RECORDED DATA |
-- pv_equiv track=rewrite | github.com/yoeripoels/vce | explanation/evaluation.py | create_all_intermediate_states
-- ===== SOURCE A (Python) =====
-- from itertools import permutations, product
--
-- def create_all_intermediate_states(lines, class_a, class_b):
--     """Given all lines and class_a -> class_b, create a list of configurations, where each configuration indicates
--     which lines have been changed from a -> b
--     """
--     to_swap = [i for i in range(len(lines)) if
--                (i in class_a and i not in class_b) or (i in class_b and i not in class_a)]
--     n_dif = len(to_swap)
--     common_state = set(class_a).intersection(set(class_b))  # these lines are always present
--     swap_conf = list(product(range(2), repeat=n_dif))  # which lines have we swapped
--     states = []
--     for conf in swap_conf:  # for each possible combination of lines we have swapped
--         state = [to_swap[i] for i in range(n_dif) if conf[i] == 1]
--         state = list(set(state).union(common_state))
--         state.sort()
--         states.append(tuple(state))  # append
--     return states
-- ===== SOURCE B (Python) =====
-- def create_all_intermediate_states(lines, class_a, class_b):
--     """Incremental powerset: double the state list once per differing line
--     (processed back-to-front so that to_swap[0] varies slowest, matching
--     the product ordering), then sort each accumulated set once."""
--     sa, sb = set(class_a), set(class_b)
--     to_swap = [i for i in range(len(lines)) if (i in sa) != (i in sb)]
--     common = sa & sb
--     subsets = [()]
--     for e in reversed(to_swap):
--         subsets = subsets + [s + (e,) for s in subsets]
--     return [tuple(sorted(common.union(s))) for s in subsets]
-- ===== Notes on version B (the rewrite author's own statement) =====
-- stated objective: faster
-- what changed: Replaces itertools.product over bit-vectors plus a per-configuration index comprehension by an incremental powerset (the subset list is doubled once per differing line, back-to-front, reproducing A's product order exactly), and builds to_swap with set membership instead of A's repeated linear scans of class_a/class_b, turning the to_swap phase from O(len(lines)*(|class_a|+|class_b|)) into O(len(lines))
import Mathlib
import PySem

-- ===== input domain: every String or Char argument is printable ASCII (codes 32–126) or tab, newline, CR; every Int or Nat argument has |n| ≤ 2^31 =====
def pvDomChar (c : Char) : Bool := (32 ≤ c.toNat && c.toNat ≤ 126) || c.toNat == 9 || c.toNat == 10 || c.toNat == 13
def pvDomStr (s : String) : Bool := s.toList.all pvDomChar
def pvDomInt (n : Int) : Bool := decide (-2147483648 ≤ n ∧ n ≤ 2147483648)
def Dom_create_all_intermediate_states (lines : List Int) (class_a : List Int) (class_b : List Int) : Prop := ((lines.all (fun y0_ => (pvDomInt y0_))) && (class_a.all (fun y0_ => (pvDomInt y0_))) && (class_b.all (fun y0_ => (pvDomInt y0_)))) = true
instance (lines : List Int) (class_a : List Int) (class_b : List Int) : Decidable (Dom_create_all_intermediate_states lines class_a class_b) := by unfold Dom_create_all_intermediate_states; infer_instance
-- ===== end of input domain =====

-- B replaces product-of-bits + per-configuration index comprehension by an incremental
-- powerset (the state list is doubled once per differing line, back-to-front, so the
-- enumeration order of A is reproduced) and uses set membership to build to_swap,
-- removing A's repeated linear scans of class_a/class_b (measurably faster).

-- ===== PORT A =====
-- itertools.product(range(2), repeat=n): first coordinate varies slowest
def prodTwoRep : Nat → List (List Int)
  | 0 => [[]]
  | n + 1 => ([0, 1] : List Int).flatMap (fun b => (prodTwoRep n).map (fun conf => b :: conf))

def create_all_intermediate_states (lines : List Int) (class_a : List Int) (class_b : List Int) : List (List Int) :=
  let to_swap := (PySem.List.pyRange 0 (lines.length : Int) 1).filter
      (fun i => (class_a.contains i && !(class_b.contains i)) || (class_b.contains i && !(class_a.contains i)))
  let n_dif := to_swap.length
  let common_state : PySem.Set Int := PySem.Set.inter (PySem.Set.ofList class_a) (PySem.Set.ofList class_b)
  let swap_conf := prodTwoRep n_dif
  swap_conf.foldl (fun states conf =>
    let state := ((PySem.List.pyRange 0 (n_dif : Int) 1).filter
        (fun i => PySem.List.pyGetD conf i 0 == 1)).map (fun i => PySem.List.pyGetD to_swap i 0)
    let state2 : PySem.Set Int := PySem.Set.union (PySem.Set.ofList state) common_state
    -- list(set) then .sort(): the sorted result does not depend on the set's iteration order
    states ++ [PySem.List.sorted state2 (fun x => x) false]) []

-- ===== PORT B =====
def create_all_intermediate_states_alt (lines : List Int) (class_a : List Int) (class_b : List Int) : List (List Int) :=
  let sa : PySem.Set Int := PySem.Set.ofList class_a
  let sb : PySem.Set Int := PySem.Set.ofList class_b
  let to_swap := (PySem.List.pyRange 0 (lines.length : Int) 1).filter
      (fun i => PySem.Set.contains sa i != PySem.Set.contains sb i)
  let common : PySem.Set Int := PySem.Set.inter sa sb
  let subsets := to_swap.reverse.foldl
      (fun subsets e => subsets ++ subsets.map (fun s => s ++ [e])) ([([] : List Int)])
  subsets.map (fun s => PySem.List.sorted (PySem.Set.union common s) (fun x => x) false)

-- ===== PRECONDITION & SPEC =====
def Spec_create_all_intermediate_states (lines : List Int) (class_a : List Int) (class_b : List Int) (out : List (List Int)) : Prop := out = create_all_intermediate_states_alt lines class_a class_b
instance (lines : List Int) (class_a : List Int) (class_b : List Int) (out : List (List Int)) : Decidable (Spec_create_all_intermediate_states lines class_a class_b out) := by unfold Spec_create_all_intermediate_states; infer_instance

-- ===== CLAIM (what is proved, stated in full; the proofs are below) =====
def Claim_equal_create_all_intermediate_states : Prop := ∀ (lines : List Int) (class_a : List Int) (class_b : List Int), Dom_create_all_intermediate_states lines class_a class_b → Spec_create_all_intermediate_states lines class_a class_b (create_all_intermediate_states lines class_a class_b)

-- ===== LEMMAS AND PROOFS =====

-- structural form of A's per-configuration comprehension [to_swap[i] for i in range(n) if conf[i]==1]
def selStruct : List Int → List Int → List Int
  | c :: cs, t :: ts => if c == 1 then t :: selStruct cs ts else selStruct cs ts
  | _, _ => []

-- canonical powerset in A's product order, subsets as cons-lists
def myPow : List Int → List (List Int)
  | [] => [[]]
  | t :: r => myPow r ++ (myPow r).map (fun s => t :: s)

lemma mem_prodTwoRep_length : ∀ (n : Nat) (conf : List Int), conf ∈ prodTwoRep n → conf.length = n := by
  intro n
  induction n with
  | zero => intro conf h; simp [prodTwoRep] at h; simp [h]
  | succ m ih =>
    intro conf h
    simp only [prodTwoRep, List.mem_flatMap, List.mem_map] at h
    obtain ⟨b, _, c, hc, rfl⟩ := h
    simp [ih c hc]

lemma rangeSel : ∀ (ts conf : List Int), conf.length = ts.length →
    ((List.range ts.length).filter (fun k => conf.getD k 0 == 1)).map (fun k => ts.getD k 0)
      = selStruct conf ts := by
  intro ts
  induction ts with
  | nil => intro conf h; simp [selStruct, List.length_eq_zero_iff.mp (by simpa using h)]
  | cons t r ih =>
    intro conf h
    cases conf with
    | nil => simp at h
    | cons c cs =>
      simp only [List.length_cons] at h
      simp only [List.length_cons, List.range_succ_eq_map, List.filter_cons, List.getD_cons_zero,
        List.filter_map, selStruct]
      split
      · simpa [Function.comp_def, List.getD_cons_succ] using congrArg (t :: ·) (ih cs (by omega))
      · simpa [Function.comp_def, List.getD_cons_succ] using ih cs (by omega)

lemma selComp_eq (ts conf : List Int) (h : conf.length = ts.length) :
    ((PySem.List.pyRange 0 (ts.length : Int) 1).filter (fun i => PySem.List.pyGetD conf i 0 == 1)).map
      (fun i => PySem.List.pyGetD ts i 0) = selStruct conf ts := by
  rw [PySem.List.pyRange_zero_nat, List.filter_map, List.map_map]
  simpa [Function.comp_def, PySem.List.pyGetD_natCast] using rangeSel ts conf h

lemma A_pow : ∀ (ts : List Int) (n : Nat), n = ts.length →
    (prodTwoRep n).map (fun conf => selStruct conf ts) = myPow ts := by
  intro ts
  induction ts with
  | nil => intro n h; subst h; simp [prodTwoRep, myPow, selStruct]
  | cons t r ih =>
    intro n h
    subst h
    simp only [List.length_cons, prodTwoRep, List.flatMap_cons, List.flatMap_nil, List.append_nil,
      List.map_append, List.map_map, myPow]
    congr 1
    · simpa [Function.comp_def, selStruct] using ih r.length rfl
    · rw [← ih r.length rfl, List.map_map]
      simp [Function.comp_def, selStruct]

lemma B_pow : ∀ ts : List Int,
    ts.reverse.foldl (fun S e => S ++ S.map (fun s => s ++ [e])) [([] : List Int)]
      = (myPow ts).map List.reverse := by
  intro ts
  induction ts with
  | nil => simp [myPow]
  | cons t r ih =>
    rw [List.reverse_cons, List.foldl_append, ih]
    simp only [List.foldl_cons, List.foldl_nil, myPow, List.map_append, List.map_map]
    congr 1
    simp [Function.comp_def]

lemma mem_myPow_sublist : ∀ (ts s : List Int), s ∈ myPow ts → List.Sublist s ts := by
  intro ts
  induction ts with
  | nil => intro s h; simp [myPow] at h; simp [h]
  | cons t r ih =>
    intro s h
    simp only [myPow, List.mem_append, List.mem_map] at h
    rcases h with h | ⟨s', hs', rfl⟩
    · exact (ih s h).cons t
    · exact (ih s' hs').cons₂ t

lemma sorted_ext (u v : List Int) (hu : u.Nodup) (hv : v.Nodup) (h : ∀ x, x ∈ u ↔ x ∈ v) :
    PySem.List.sorted u (fun x => x) false = PySem.List.sorted v (fun x => x) false := by
  apply PySem.List.sorted_id_eq_of_perm_of_pairwise
  · exact (PySem.List.sorted_perm v (fun x => x) false).trans
      (((List.perm_ext_iff_of_nodup hv hu).mpr (fun a => (h a).symm)))
  · simpa using PySem.List.sorted_pairwise v (fun x => x)

lemma contains_ofList_eq (l : List Int) (i : Int) :
    PySem.Set.contains (PySem.Set.ofList l) i = l.contains i := by
  rw [Bool.eq_iff_iff, PySem.Set.contains_iff, PySem.Set.mem_ofList, List.contains_iff_mem]

lemma pred_eq (class_a class_b : List Int) (i : Int) :
    ((class_a.contains i && !(class_b.contains i)) || (class_b.contains i && !(class_a.contains i)))
      = (PySem.Set.contains (PySem.Set.ofList class_a) i != PySem.Set.contains (PySem.Set.ofList class_b) i) := by
  rw [contains_ofList_eq, contains_ofList_eq]
  cases class_a.contains i <;> cases class_b.contains i <;> rfl

-- ===== VERDICT (by name: the statement is the Claim_ definition above) =====
theorem create_all_intermediate_states_spec : Claim_equal_create_all_intermediate_states := by
  intro lines class_a class_b _dom
  unfold Spec_create_all_intermediate_states
  unfold create_all_intermediate_states create_all_intermediate_states_alt
  simp only []
  rw [show ((PySem.List.pyRange 0 (lines.length : Int) 1).filter
        (fun i => PySem.Set.contains (PySem.Set.ofList class_a) i != PySem.Set.contains (PySem.Set.ofList class_b) i))
      = ((PySem.List.pyRange 0 (lines.length : Int) 1).filter
        (fun i => (class_a.contains i && !(class_b.contains i)) || (class_b.contains i && !(class_a.contains i))))
    from List.filter_congr (fun i _ => (pred_eq class_a class_b i).symm)]
  set ts := (PySem.List.pyRange 0 (lines.length : Int) 1).filter
      (fun i => (class_a.contains i && !(class_b.contains i)) || (class_b.contains i && !(class_a.contains i))) with hts
  set common : PySem.Set Int := PySem.Set.inter (PySem.Set.ofList class_a) (PySem.Set.ofList class_b) with hcommon
  have hts_nodup : ts.Nodup := (PySem.List.nodup_pyRange_one 0 (lines.length : Int)).filter _
  have hcommon_nodup : common.Nodup := PySem.Set.nodup_inter _ _ (PySem.Set.nodup_ofList class_a)
  rw [PySem.List.foldl_append_singleton_eq_map, List.nil_append, B_pow ts, List.map_map]
  have step1 : (prodTwoRep ts.length).map (fun conf =>
      PySem.List.sorted (PySem.Set.union (PySem.Set.ofList
        (((PySem.List.pyRange 0 (ts.length : Int) 1).filter
            (fun i => PySem.List.pyGetD conf i 0 == 1)).map (fun i => PySem.List.pyGetD ts i 0))) common)
        (fun x => x) false)
      = (myPow ts).map (fun s =>
          PySem.List.sorted (PySem.Set.union (PySem.Set.ofList s) common) (fun x => x) false) := by
    rw [← A_pow ts ts.length rfl, List.map_map]
    apply List.map_congr_left
    intro conf hconf
    simp only [Function.comp_def]
    rw [selComp_eq ts conf (mem_prodTwoRep_length ts.length conf hconf)]
  rw [step1]
  apply List.map_congr_left
  intro s hs
  have hs_nodup : s.Nodup := hts_nodup.sublist (mem_myPow_sublist ts s hs)
  apply sorted_ext
  · exact PySem.Set.nodup_union _ _ (PySem.Set.nodup_ofList s)
  · exact PySem.Set.nodup_union _ _ hcommon_nodup
  · intro x
    rw [PySem.Set.mem_union, PySem.Set.mem_union, PySem.Set.mem_ofList, List.mem_reverse]
    tauto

DIRECTIONS FOR THIS TASK | Please give an exact copy of the entries above, from the line with "(fun i => PySem.List.pyGetD ts i 0) = selStruct" down to the line with "s' hs').cons₂ t", inclusive, and nothing else.

EXERCISE SOLUTION |
      (fun i => PySem.List.pyGetD ts i 0) = selStruct conf ts := by
  rw [PySem.List.pyRange_zero_nat, List.filter_map, List.map_map]
  simpa [Function.comp_def, PySem.List.pyGetD_natCast] using rangeSel ts conf h

lemma A_pow : ∀ (ts : List Int) (n : Nat), n = ts.length →
    (prodTwoRep n).map (fun conf => selStruct conf ts) = myPow ts := by
  intro ts
  induction ts with
  | nil => intro n h; subst h; simp [prodTwoRep, myPow, selStruct]
  | cons t r ih =>
    intro n h
    subst h
    simp only [List.length_cons, prodTwoRep, List.flatMap_cons, List.flatMap_nil, List.append_nil,
      List.map_append, List.map_map, myPow]
    congr 1
    · simpa [Function.comp_def, selStruct] using ih r.length rfl
    · rw [← ih r.length rfl, List.map_map]
      simp [Function.comp_def, selStruct]

lemma B_pow : ∀ ts : List Int,
    ts.reverse.foldl (fun S e => S ++ S.map (fun s => s ++ [e])) [([] : List Int)]
      = (myPow ts).map List.reverse := by
  intro ts
  induction ts with
  | nil => simp [myPow]
  | cons t r ih =>
    rw [List.reverse_cons, List.foldl_append, ih]
    simp only [List.foldl_cons, List.foldl_nil, myPow, List.map_append, List.map_map]
    congr 1
    simp [Function.comp_def]

lemma mem_myPow_sublist : ∀ (ts s : List Int), s ∈ myPow ts → List.Sublist s ts := by
  intro ts
  induction ts with
  | nil => intro s h; simp [myPow] at h; simp [h]
  | cons t r ih =>
    intro s h
    simp only [myPow, List.mem_append, List.mem_map] at h
    rcases h with h | ⟨s', hs', rfl⟩
    · exact (ih s h).cons t
    · exact (ih s' hs').cons₂ t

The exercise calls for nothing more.